2月後半から関東でも数回起きた震度2の地震に、普段以上に緊張するのはやはりこの時期だからなのでしょうか。

 テレビや新聞、ラジオでも多くの番組が2011年3月11日の様子を伝えるこの時期、私はいわきで活動していた時に出会った男性の言葉を毎年思い出します。いわき市沿岸部に暮らし、津波で自宅を失い借上げ住宅で暮らしているあるご家族を訪ねた時のことだったと記憶しています。
 「避難した経験や家族と離れて暮らすこと、仕事がなくなったことは忘れることできない。
 残りの人生つらい気持ちのまま生きていくのは苦しい。
 人間には“忘れる”という能力があるから、俺らはつらい経験はいつか忘れてもいいのかなと思っている。
 でも、今回の原発事故や震災の怖さを、被災地以外の人には忘れずにいてほしい。」
 男性の言葉はとても強い印象で心に残りました。
 以来、私自身忘れることと忘れないでいることの、それぞれの意味を考えるようになりました。

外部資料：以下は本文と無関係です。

-- pv_equiv track=rewrite | github.com/summer-vacation/AlgoExec | tencent/findNumbers.py | isOdd
-- ===== SOURCE A (Python) =====
-- def isOdd(num):
--     count = 1
--     while num > 0:
--         num = num // 10
--         if num > 0:
--             count += 1
--         else:
--             break
--     return True if count % 2 == 0 else False
-- ===== SOURCE B (Python) =====
-- def isOdd(num):
--     count = len(str(num)) if num > 0 else 1
--     return count % 2 == 0
-- ===== Notes on version B (the rewrite author's own statement) =====
-- stated objective: idiomatic
-- what changed: Replaces the repeated floor-division counting loop with a single digit count via len(str(num)) (count 1 for num <= 0, as in A), then tests parity.
import Mathlib
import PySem

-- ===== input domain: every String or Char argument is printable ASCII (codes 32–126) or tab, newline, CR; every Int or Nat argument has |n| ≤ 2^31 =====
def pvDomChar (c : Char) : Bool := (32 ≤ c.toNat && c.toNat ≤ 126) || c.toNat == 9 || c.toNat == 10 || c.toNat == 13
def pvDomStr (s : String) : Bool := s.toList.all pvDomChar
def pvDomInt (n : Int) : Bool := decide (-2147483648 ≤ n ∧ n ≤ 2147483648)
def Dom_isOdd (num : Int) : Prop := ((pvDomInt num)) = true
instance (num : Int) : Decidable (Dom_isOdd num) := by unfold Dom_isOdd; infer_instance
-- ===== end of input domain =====

-- B replaces A's repeated //10 counting loop with one digit count via len(str(num)) (idiomatic).

-- ===== PORT A =====
-- the while loop: num is divided by 10, count incremented while the quotient stays positive
def isOddLoop (num count : Int) : Int :=
  if num > 0 then
    let num' := PySem.Int.floordiv num 10
    if num' > 0 then isOddLoop num' (count + 1) else count
  else count
termination_by num.toNat
decreasing_by
  simp only [PySem.Int.floordiv, Int.fdiv_eq_ediv] at *
  omega

def isOdd (num : Int) : Bool :=
  if PySem.Int.mod (isOddLoop num 1) 2 == 0 then true else false

-- ===== PORT B =====
def isOdd_alt (num : Int) : Bool :=
  let count : Int := if num > 0 then PySem.Str.len (PySem.Int.toStr num) else 1
  PySem.Int.mod count 2 == 0

-- ===== PRECONDITION & SPEC =====
def Spec_isOdd (num : Int) (out : Bool) : Prop := out = isOdd_alt num
instance (num : Int) (out : Bool) : Decidable (Spec_isOdd num out) := by unfold Spec_isOdd; infer_instance

-- ===== CLAIM (what is proved, stated in full; the proofs are below) =====
def Claim_equal_isOdd : Prop := ∀ (num : Int), Dom_isOdd num → Spec_isOdd num (isOdd num)

-- ===== LEMMAS AND PROOFS =====

-- A's loop on a positive n adds the number of decimal digits minus one plus one: count + log₁₀ n
theorem isOddLoop_eq_log (n : Nat) (c : Int) (hn : 0 < n) :
    isOddLoop (n : Int) c = c + Nat.log 10 n := by
  induction n using Nat.strong_induction_on generalizing c with
  | _ n ih =>
    rw [isOddLoop]
    have hfd : PySem.Int.floordiv (n : Int) 10 = ((n / 10 : Nat) : Int) := by
      simp [PySem.Int.floordiv, Int.fdiv_eq_ediv]
    by_cases h10 : 10 ≤ n
    · have hq : 0 < n / 10 := Nat.div_pos h10 (by norm_num)
      have hlt : n / 10 < n := Nat.div_lt_self hn (by norm_num)
      rw [if_pos (by exact_mod_cast hn), hfd, if_pos (by exact_mod_cast hq),
        ih (n / 10) hlt (c + 1) hq]
      have hlog : Nat.log 10 (n / 10) = Nat.log 10 n - 1 := Nat.log_div_base 10 n
      have hpos : 0 < Nat.log 10 n := Nat.log_pos (by norm_num) h10
      omega
    · have hq : n / 10 = 0 := Nat.div_eq_of_lt (by omega)
      rw [if_pos (by exact_mod_cast hn), hfd, hq]
      simp [Nat.log_of_lt (by omega : n < 10)]

-- exact length of Nat.toDigits (fuel-indexed core version)
theorem toDigitsCore_length_eq (fuel : Nat) :
    ∀ (n : Nat) (l : List Char), n < fuel →
      (Nat.toDigitsCore 10 fuel n l).length = Nat.log 10 n + 1 + l.length := by
  induction fuel with
  | zero => intro n l h; omega
  | succ fuel ih =>
    intro n l _
    simp only [Nat.toDigitsCore]
    by_cases hq : n / 10 = 0
    · rw [if_pos hq]
      have : n < 10 := by omega
      simp [Nat.log_of_lt this]; omega
    · rw [if_neg hq]
      have h10 : 10 ≤ n := by
        by_contra h
        exact hq (Nat.div_eq_of_lt (by omega))
      have hlt : n / 10 < fuel := by
        have := Nat.div_lt_self (by omega : 0 < n) (by norm_num : 1 < 10)
        omega
      rw [ih (n / 10) _ hlt]
      have hlog : Nat.log 10 (n / 10) = Nat.log 10 n - 1 := Nat.log_div_base 10 n
      have hpos : 0 < Nat.log 10 n := Nat.log_pos (by norm_num) h10
      simp only [List.length_cons]
      omega

theorem toDigits_length_eq (n : Nat) :
    (Nat.toDigits 10 n).length = Nat.log 10 n + 1 := by
  have := toDigitsCore_length_eq (n + 1) n [] (by omega)
  simpa [Nat.toDigits] using this

-- B's digit count for positive n: len(str(n)) = log₁₀ n + 1
theorem strlen_eq (n : Nat) (hn : 0 < n) :
    PySem.Str.len (PySem.Int.toStr (n : Int)) = ((Nat.log 10 n : Nat) : Int) + 1 := by
  simp only [PySem.Str.len, PySem.Int.toList_toStr, PySem.Int.toChars]
  rw [if_neg (by omega)]
  simp [toDigits_length_eq]

-- ===== VERDICT (by name: the statement is the Claim_ definition above) =====
theorem isOdd_spec : Claim_equal_isOdd := by
  intro num _
  unfold Spec_isOdd isOdd isOdd_alt
  by_cases h : num > 0
  · have hn : 0 < num.toNat := by omega
    have hcast : ((num.toNat : Nat) : Int) = num := by omega
    have hA : isOddLoop num 1 = 1 + Nat.log 10 num.toNat := by
      rw [← hcast]; exact isOddLoop_eq_log num.toNat 1 hn
    have hB : PySem.Str.len (PySem.Int.toStr num) = ((Nat.log 10 num.toNat : Nat) : Int) + 1 := by
      rw [← hcast]; exact strlen_eq num.toNat hn
    rw [hA, if_pos h, hB]
    have : (1 : Int) + Nat.log 10 num.toNat = ((Nat.log 10 num.toNat : Nat) : Int) + 1 := by ring
    rw [this]
    cases hb : (PySem.Int.mod (((Nat.log 10 num.toNat : Nat) : Int) + 1) 2 == 0) <;> simp
  · have hA : isOddLoop num 1 = 1 := by rw [isOddLoop, if_neg h]
    rw [hA, if_neg h]
    decide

 震災のあった2011年3月以降、日本全体が電気の使用を控え、一人ひとりが生活することや消費することに向き合っていました。しかし、時間が経つにつれその経験やその時の思いを「忘れて」しまっているのではないかと、時々はっとすることがあります。
 津波で被災した男性が話してくれた通り、被災地以外に暮らす私たちにできることは、「忘れない」ということだと思います。自然の怖さ、原発事故、避難生活のつらさなど、私たちの記憶にしっかりととどめておくことで、日常の意識を変えることができるし、その結果社会を少し良い方向に変えることができるのではないでしょうか。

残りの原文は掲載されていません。